2.6. Quanto alla mancata traduzione del provvedimento in una lingua a lui conosciuta, essa non costituisce vizio di legittimità del provvedimento espulsivo, non incidendo in alcun modo sulla correttezza del potere esercitato, ma essendo esclusivamente finalizzata a rendere effettivo il diritto di difesa sancito dall’art. 24 Cost. (Consiglio Stato, sez. IV, 19 ottobre 2004 , n. 6749); diritto che il ricorrente ha avuto ogni facoltà di esercitare nel corso del presente giudizio.

2.7. Il diniego di rinnovo del permesso di soggiorno per motivi di lavoro subordinato, presupponendo correttamente il mancato inserimento lavorativo del ricorrente, è pertanto legittimo.

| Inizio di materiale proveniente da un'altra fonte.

-- pv_equiv track=rewrite | github.com/80asv/coursera | Semana 3/listas/producto_mas_costoso.py | producto_mas_costoso
-- ===== SOURCE A (Python) =====
-- def producto_mas_costoso(carrito_compras: dict)->str:
--     if not carrito_compras:
--         return "No hay productos en el carrito"
--     flipped = {}
--     for key, value in carrito_compras.items():
--         if value not in flipped:
--             flipped[value] = [key]
--         else:
--             flipped[value].append(key)
--     cheap_prod = sorted(flipped[max(flipped.keys())])
--
--     return cheap_prod[0]
-- ===== SOURCE B (Python) =====
-- def producto_mas_costoso(carrito_compras: dict) -> str:
--     if not carrito_compras:
--         return "No hay productos en el carrito"
--     max_price = max(carrito_compras.values())
--     return min(k for k, v in carrito_compras.items() if v == max_price)
-- ===== Notes on version B (the rewrite author's own statement) =====
-- stated objective: simpler
-- what changed: Replaces the inverted price->names dict plus sorting of the top bucket with two plain scans: max over the values, then min over the names priced at that max; no auxiliary structure.
import Mathlib
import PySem

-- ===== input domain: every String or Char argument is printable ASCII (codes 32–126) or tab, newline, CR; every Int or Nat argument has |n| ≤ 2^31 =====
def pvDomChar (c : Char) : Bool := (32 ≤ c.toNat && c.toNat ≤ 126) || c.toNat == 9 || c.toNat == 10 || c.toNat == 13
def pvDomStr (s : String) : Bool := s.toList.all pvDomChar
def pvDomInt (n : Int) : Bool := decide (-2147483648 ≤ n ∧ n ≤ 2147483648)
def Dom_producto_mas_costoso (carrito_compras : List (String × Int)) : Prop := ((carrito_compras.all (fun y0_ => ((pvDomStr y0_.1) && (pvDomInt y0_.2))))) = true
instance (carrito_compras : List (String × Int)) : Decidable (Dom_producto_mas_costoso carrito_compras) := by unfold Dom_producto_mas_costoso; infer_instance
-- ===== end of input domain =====

-- B replaces A's inverted price->names dict and the sort of its top bucket by two plain
-- scans (max over the values, then min over the names at that max); objective: simpler.
-- The dict argument is marshalled as PySem.Dict.ofList (Python dict semantics for pairs).

-- ===== PORT A =====
def producto_mas_costoso (carrito_compras : List (String × Int)) : String :=
  let d := PySem.Dict.ofList carrito_compras
  if d.items.isEmpty then "No hay productos en el carrito"
  else
    let flipped : PySem.Dict Int (List String) :=
      d.items.foldl (fun fl kv =>
        if fl.contains kv.2 then fl.modify kv.2 [] (fun b => b ++ [kv.1])
        else fl.insert kv.2 [kv.1]) PySem.Dict.empty
    match PySem.List.max? flipped.keys (fun y => y) with
    | none => ""   -- unreachable: the dict is nonempty, so flipped has a key
    | some mx =>
      let cheap_prod := PySem.List.sorted (flipped.getD mx []) (fun y => y)
      (PySem.List.pyGet? cheap_prod 0).getD ""   -- index 0 always in range here

-- ===== PORT B =====
def producto_mas_costoso_alt (carrito_compras : List (String × Int)) : String :=
  let d := PySem.Dict.ofList carrito_compras
  if d.items.isEmpty then "No hay productos en el carrito"
  else
    match PySem.List.max? d.values (fun y => y) with
    | none => ""   -- unreachable: the dict is nonempty
    | some mx =>
      (PySem.List.min? ((d.items.filter (fun kv => kv.2 == mx)).map (fun kv => kv.1))
        (fun y => y)).getD ""   -- the filter is nonempty, so min? is some

-- ===== PRECONDITION & SPEC =====
def Spec_producto_mas_costoso (carrito_compras : List (String × Int)) (out : String) : Prop := out = producto_mas_costoso_alt carrito_compras
instance (carrito_compras : List (String × Int)) (out : String) : Decidable (Spec_producto_mas_costoso carrito_compras out) := by unfold Spec_producto_mas_costoso; infer_instance

-- ===== CLAIM (what is proved, stated in full; the proofs are below) =====
def Claim_equal_producto_mas_costoso : Prop := ∀ (carrito_compras : List (String × Int)), Dom_producto_mas_costoso carrito_compras → Spec_producto_mas_costoso carrito_compras (producto_mas_costoso carrito_compras)

-- ===== LEMMAS AND PROOFS =====

-- max?/min? with the identity key only depend on the members of the list
theorem pv_max?_id_congr_mem (xs ys : List Int) (h : ∀ x, x ∈ xs ↔ x ∈ ys) :
    PySem.List.max? xs (fun y => y) = PySem.List.max? ys (fun y => y) := by
  cases hx : PySem.List.max? xs (fun y => y) with
  | none =>
      cases hy : PySem.List.max? ys (fun y => y) with
      | none => rfl
      | some m =>
          have := PySem.List.max?_mem hy
          rw [PySem.List.max?_eq_none_iff] at hx
          exact absurd ((h m).mpr this) (by simp [hx])
  | some m =>
      cases hy : PySem.List.max? ys (fun y => y) with
      | none =>
          have := PySem.List.max?_mem hx
          rw [PySem.List.max?_eq_none_iff] at hy
          exact absurd ((h m).mp this) (by simp [hy])
      | some m' =>
          have h1 : m ≤ m' := PySem.List.max?_isMax hy m ((h m).mp (PySem.List.max?_mem hx))
          have h2 : m' ≤ m := PySem.List.max?_isMax hx m' ((h m').mpr (PySem.List.max?_mem hy))
          exact congrArg some (le_antisymm h1 h2)

-- sorted(xs)[0] is min(xs) (identity key, String)
theorem pv_head_sorted_eq_min? (xs : List String) (m : String) (t : List String)
    (hs : PySem.List.sorted xs (fun y => y) = m :: t) :
    PySem.List.min? xs (fun y => y) = some m := by
  have hmem : m ∈ xs := by
    have := PySem.List.mem_sorted (x := m) (xs := xs) (key := fun y => y) (rev := false)
    rw [hs] at this; exact this.mp (List.mem_cons_self ..)
  cases hx : PySem.List.min? xs (fun y => y) with
  | none =>
      rw [PySem.List.min?_eq_none_iff] at hx
      simp [hx] at hmem
  | some m' =>
      have h1 : m' ≤ m := PySem.List.min?_isMin hx m hmem
      have h2 : m ≤ m' := PySem.List.key_head_sorted_le xs (fun y => y) hs m' (PySem.List.min?_mem hx)
      exact congrArg some (le_antisymm h1 h2)

-- the core equality, over the items list of the marshalled dict
theorem pv_core (l : List (String × Int)) :
    (match PySem.List.max? (l.foldl (fun (fl : PySem.Dict Int (List String)) kv =>
        if fl.contains kv.2 then fl.modify kv.2 [] (fun b => b ++ [kv.1])
        else fl.insert kv.2 [kv.1]) PySem.Dict.empty).keys (fun y => y) with
    | none => ""
    | some mx =>
      (PySem.List.pyGet? (PySem.List.sorted ((l.foldl (fun (fl : PySem.Dict Int (List String)) kv =>
        if fl.contains kv.2 then fl.modify kv.2 [] (fun b => b ++ [kv.1])
        else fl.insert kv.2 [kv.1]) PySem.Dict.empty).getD mx []) (fun y => y)) 0).getD "") =
    (match PySem.List.max? (l.map (fun (kv : String × Int) => kv.2)) (fun y => y) with
    | none => ""
    | some mx =>
      (PySem.List.min? ((l.filter (fun (kv : String × Int) => kv.2 == mx)).map
        (fun (kv : String × Int) => kv.1)) (fun y => y)).getD "") := by
  -- 1. the branching loop is the pure-modify loop
  have hfold : l.foldl (fun fl kv =>
        if fl.contains kv.2 then fl.modify kv.2 [] (fun b => b ++ [kv.1])
        else fl.insert kv.2 [kv.1]) PySem.Dict.empty =
      l.foldl (fun (fl : PySem.Dict Int (List String)) kv =>
        fl.modify kv.2 [] (fun b => b ++ [kv.1])) PySem.Dict.empty := by
    apply PySem.List.foldl_congr_mem
    intro fl kv _
    by_cases hc : fl.contains kv.2
    · simp [hc]
    · simp only [Bool.not_eq_true] at hc
      simp [hc, PySem.Dict.modify, PySem.Dict.getD_of_not_contains]
  rw [hfold]
  -- 2. keys of the modify loop = set of the values
  have hkeys : (l.foldl (fun (fl : PySem.Dict Int (List String)) kv =>
        fl.modify kv.2 [] (fun b => b ++ [kv.1])) PySem.Dict.empty).keys =
      PySem.Set.ofList (l.map (fun kv => kv.2)) := by
    rw [PySem.Dict.keys_foldl_modify_key l (fun kv => kv.2) [] (fun _ kv => fun b => b ++ [kv.1])]
    simp [PySem.Dict.keys_empty, PySem.Set.update_nil_left]
  rw [hkeys]
  rw [pv_max?_id_congr_mem _ (l.map (fun kv => kv.2))
    (fun x => PySem.Set.mem_ofList ..)]
  cases hmx : PySem.List.max? (l.map (fun kv => kv.2)) (fun y => y) with
  | none => rfl
  | some mx =>
      -- 3. the top bucket is the filtered names, in order
      have hbucket : (l.foldl (fun (fl : PySem.Dict Int (List String)) kv =>
            fl.modify kv.2 [] (fun b => b ++ [kv.1])) PySem.Dict.empty).getD mx [] =
          (l.filter (fun kv => kv.2 == mx)).map (fun kv => kv.1) := by
        have hm : l.foldl (fun (fl : PySem.Dict Int (List String)) kv =>
              fl.modify kv.2 [] (fun b => b ++ [kv.1])) PySem.Dict.empty =
            (l.map (fun kv => (kv.2, kv.1))).foldl
              (fun (fl : PySem.Dict Int (List String)) p =>
                fl.modify p.1 [] (fun b => b ++ [p.2])) PySem.Dict.empty := by
          rw [List.foldl_map]
        rw [hm, PySem.Dict.getD_foldl_modify_append]
        simp [List.filter_map, Function.comp_def]
      -- 4. sorted(names)[0] = min(names), names nonempty
      have hne : (l.filter (fun kv => kv.2 == mx)).map (fun kv => kv.1) ≠ [] := by
        have hmem := PySem.List.max?_mem hmx
        simp only [List.mem_map] at hmem
        obtain ⟨kv, hkv, hv⟩ := hmem
        simp only [ne_eq, List.map_eq_nil_iff, List.filter_eq_nil_iff, not_forall]
        exact ⟨kv, hkv, by simp [hv]⟩
      cases hs : PySem.List.sorted ((l.filter (fun (kv : String × Int) => kv.2 == mx)).map
          (fun kv => kv.1)) (fun y => y) with
      | nil => exact absurd ((PySem.List.sorted_eq_nil_iff ..).mp hs) hne
      | cons m t =>
          simp only [hbucket, hs, pv_head_sorted_eq_min? _ m t hs, PySem.List.pyGet?, PySem.List.pyIdx?]
          simp

-- ===== VERDICT (by name: the statement is the Claim_ definition above) =====
theorem producto_mas_costoso_spec : Claim_equal_producto_mas_costoso := by
  intro c _
  unfold Spec_producto_mas_costoso producto_mas_costoso producto_mas_costoso_alt
  by_cases h : (PySem.Dict.ofList c).items.isEmpty
  · simp [h]
  · simp only [h, Bool.false_eq_true, if_false]
    exact pv_core (PySem.Dict.ofList c).items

3. Sussistono giusti motivi per compensare le spese di lite, stante la condizione di disagio sociale comunque emersa nel corso del giudizio.

P.Q.M.

Il Tribunale Amministrativo Regionale per la Lombardia (Sezione Terza), definitivamente pronunciando sul ricorso, come in epigrafe proposto,

RIGETTA il ricorso e COMPENSA interamente le spese di lite tra le parti.

Ordina che la presente sentenza sia eseguita dall’autorità amministrativa.

Così deciso in Milano nella camera di consiglio del giorno 16 dicembre 2011 con l’intervento dei magistrati:

Domenico Giordano, Presidente

Dario Simeoli, Referendario, Estensore

Fabrizio Fornataro, Referendario

Testo non ufficiale. La sola stampa del bollettino ufficiale ha carattere legale.